00000b4c.00000e2c::2014/04/21-03:32:26.813 ERR FatalError is Calling Exit Process.
00000b4c.00000b50::2014/04/21-03:32:26.813 INFO [CS] About to exit process...
000015d0.000015d4::2014/04/21-03:32:26.828 WARN [RHS] Cluster service has terminated.
00001618.0000161c::2014/04/21-03:32:26.828 WARN [RHS] Cluster service has terminated.
00001588.0000158c::2014/04/21-03:32:26.828 WARN [RHS] Cluster service has terminated.

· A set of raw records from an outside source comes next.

-- pv_equiv track=rewrite | github.com/yu6853/SleepLLM | Sleep2.0/utils/preprocess.py | _get_apnea_count
-- ===== SOURCE A (Python) =====
-- min_apnea_interval = 2  # 呼吸暂停的最小间隔时间为2秒
--
-- def _get_apnea_count(data):
--     apnea = [row[0] == 3 for row in data]  # 假设状态3表示呼吸暂停
--     apnea_count = 0  # 呼吸暂停次数
--     last_apnea_time = -min_apnea_interval  # 用于存储上一次呼吸暂停的时间，初始化为一个负值
--
--     # 遍历每一秒的数据
--     for i in range(len(apnea)):
--         if apnea[i]:  # 当前秒是呼吸暂停状态
--             # 如果当前呼吸暂停和上一次呼吸暂停的间隔大于等于2秒，则计为新的呼吸暂停
--             if i - last_apnea_time >= min_apnea_interval:
--                 apnea_count += 1
--             # 更新上一次呼吸暂停的时间
--             last_apnea_time = i
--     return apnea_count
-- ===== SOURCE B (Python) =====
-- min_apnea_interval = 2  # kept from the original module
--
--
-- def _get_apnea_count(data):
--     # Count maximal contiguous runs of apnea (state 3) by counting rising edges.
--     apnea = [row[0] == 3 for row in data]
--     return sum(1 for prev, cur in zip([False] + apnea, apnea) if cur and not prev)
-- ===== Notes on version B (the rewrite author's own statement) =====
-- stated objective: simpler
-- what changed: B drops the last_apnea_time/interval state machine and counts rising edges (False->True transitions, with a virtual False before index 0) of the apnea boolean sequence, which with the pinned interval of 2 is exactly the number of maximal apnea runs.
import Mathlib
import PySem

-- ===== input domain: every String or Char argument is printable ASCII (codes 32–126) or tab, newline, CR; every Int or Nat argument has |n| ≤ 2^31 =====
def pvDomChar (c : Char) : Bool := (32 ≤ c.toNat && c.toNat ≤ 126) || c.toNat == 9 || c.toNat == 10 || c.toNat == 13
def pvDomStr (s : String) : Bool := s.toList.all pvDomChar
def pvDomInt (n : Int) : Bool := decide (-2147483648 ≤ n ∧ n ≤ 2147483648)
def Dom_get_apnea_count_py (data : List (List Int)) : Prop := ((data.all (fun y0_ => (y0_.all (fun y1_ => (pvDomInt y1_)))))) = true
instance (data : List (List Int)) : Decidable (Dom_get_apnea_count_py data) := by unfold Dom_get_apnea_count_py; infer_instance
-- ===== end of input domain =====

-- B replaces A's last_apnea_time/interval state machine by counting rising edges of the
-- apnea boolean sequence (with the module's interval pinned at 2 these coincide); same O(n) cost.

-- ===== PORT A =====
-- row[0] is ported as pyGetD row 0 0; Pre_ excludes the empty rows where Python raises IndexError
def get_apnea_count_py (data : List (List Int)) : Int :=
  let apnea := data.map (fun row => decide (PySem.List.pyGetD row 0 0 = 3))
  let st := (PySem.List.enumerate apnea 0).foldl
    (fun (st : Int × Int) p =>
      if p.2 then
        (if p.1 - st.2 ≥ 2 then st.1 + 1 else st.1, p.1)
      else st) (0, -2)
  st.1

-- ===== PORT B =====
def get_apnea_count_py_alt (data : List (List Int)) : Int :=
  let apnea := data.map (fun row => decide (PySem.List.pyGetD row 0 0 = 3))
  (((false :: apnea).zip apnea).filter (fun p => p.2 && !p.1)).length

-- ===== PRECONDITION & SPEC =====
-- Pre_ excludes exactly the inputs with an empty row, on which Python A raises IndexError at row[0]
def Pre_get_apnea_count_py (data : List (List Int)) : Prop := ∀ row ∈ data, row ≠ []
instance (data : List (List Int)) : Decidable (Pre_get_apnea_count_py data) := by unfold Pre_get_apnea_count_py; infer_instance
def pvWitness_get_apnea_count_py : List (List Int) := [[3], [3], [0], [3]]

def Spec_get_apnea_count_py (data : List (List Int)) (out : Int) : Prop := out = get_apnea_count_py_alt data
instance (data : List (List Int)) (out : Int) : Decidable (Spec_get_apnea_count_py data out) := by unfold Spec_get_apnea_count_py; infer_instance

-- ===== CLAIM (what is proved, stated in full; the proofs are below) =====
def Claim_equal_get_apnea_count_py : Prop := ∀ (data : List (List Int)), Dom_get_apnea_count_py data → Pre_get_apnea_count_py data → Spec_get_apnea_count_py data (get_apnea_count_py data)

-- ===== LEMMAS AND PROOFS =====

-- number of rising edges of l given the previous boolean
def pvEdges : Bool → List Bool → Nat
  | _, [] => 0
  | prev, b :: t => (if b && !prev then 1 else 0) + pvEdges b t

lemma pvZipFilter_eq_edges (prev : Bool) (l : List Bool) :
    (((prev :: l).zip l).filter (fun p => p.2 && !p.1)).length = pvEdges prev l := by
  induction l generalizing prev with
  | nil => simp [pvEdges]
  | cons b t ih =>
    simp only [List.zip_cons_cons, List.filter_cons, pvEdges]
    cases b <;> cases prev <;> simp [ih, Nat.add_comm]

lemma pvLoopA (l : List Bool) (s : Int) (c last : Int) (prev : Bool)
    (h : if prev then last = s - 1 else last ≤ s - 2) :
    ((PySem.List.enumerate l s).foldl
      (fun (st : Int × Int) p =>
        if p.2 then
          (if p.1 - st.2 ≥ 2 then st.1 + 1 else st.1, p.1)
        else st) (c, last)).1 = c + (pvEdges prev l : Int) := by
  induction l generalizing s c last prev with
  | nil => simp [PySem.List.enumerate_nil, pvEdges]
  | cons b t ih =>
    rw [PySem.List.enumerate_cons]
    simp only [List.foldl_cons]
    cases b with
    | false =>
      simp only [Bool.false_eq_true, if_false]
      have hlast : (if (false : Bool) then last = s + 1 - 1 else last ≤ s + 1 - 2) := by
        split at h <;> simp_all <;> omega
      rw [ih (s + 1) c last false hlast]
      simp [pvEdges]
    | true =>
      simp only [if_true]
      cases prev with
      | true =>
        simp only [if_true] at h
        rw [if_neg (by simp; omega)]
        rw [ih (s + 1) c s true (by simp)]
        simp [pvEdges]
      | false =>
        simp only [Bool.false_eq_true, if_false] at h
        rw [if_pos (by omega)]
        rw [ih (s + 1) (c + 1) s true (by simp)]
        simp [pvEdges]
        omega

-- ===== VERDICT (by name: the statement is the Claim_ definition above) =====
theorem get_apnea_count_py_spec : Claim_equal_get_apnea_count_py := by
  intro data _ _
  unfold Spec_get_apnea_count_py get_apnea_count_py get_apnea_count_py_alt
  rw [pvLoopA _ 0 0 (-2) false (by norm_num)]
  simp only [pvZipFilter_eq_edges]
  omega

000015f4.000015f8::2014/04/21-03:32:26.828 WARN [RHS] Cluster service has terminated.
All of the reccommeded failover cluster updates and hotfixes are installed and the cluster is validated.
All replies (5)
Saturday, May 31, 2014 5:56 PM ✅Answered
I'd focus on why the cluster service is terminating rather than focusing on why it cant recover as both are likely caused by the same issue.
You should check to see if you have updated NIC drivers available. This type of issue is typically caused by some sort of glitch in network communications between nodes.
Visit my blog about multi-site clustering
Tuesday, June 3, 2014 7:13 PM ✅Answered
Hello Turinus,
As per the cluster logs mentioned above it seems like on when DPM backup was running, on Node 7, GUM updates failed, may be because of network congestion.This lead to Cluster service termination.
Please make sure we should have dedicated physical networks {NO VLAN} for Heartbeat and Public network on all cluster nodes.
Also please verify the file version mentioned in following hotfix and install first 4 hotfix in list if they are outdated.
http://support.microsoft.com/kb/2784261/en-us
Regards,
Monday, May 19, 2014 1:42 PM
Hi,
looks like there is running a backupat the time the error occurred.
What backup solution is in use to backup the cluster?
Regards
Sebastian
Tuesday, May 20, 2014 2:48 PM
SC DPM 2012 Rollup 5
Thursday, May 29, 2014 1:31 PM
No, we don't do backup of a cluster disks, we do backup of a System state, BMR and SQL DB's.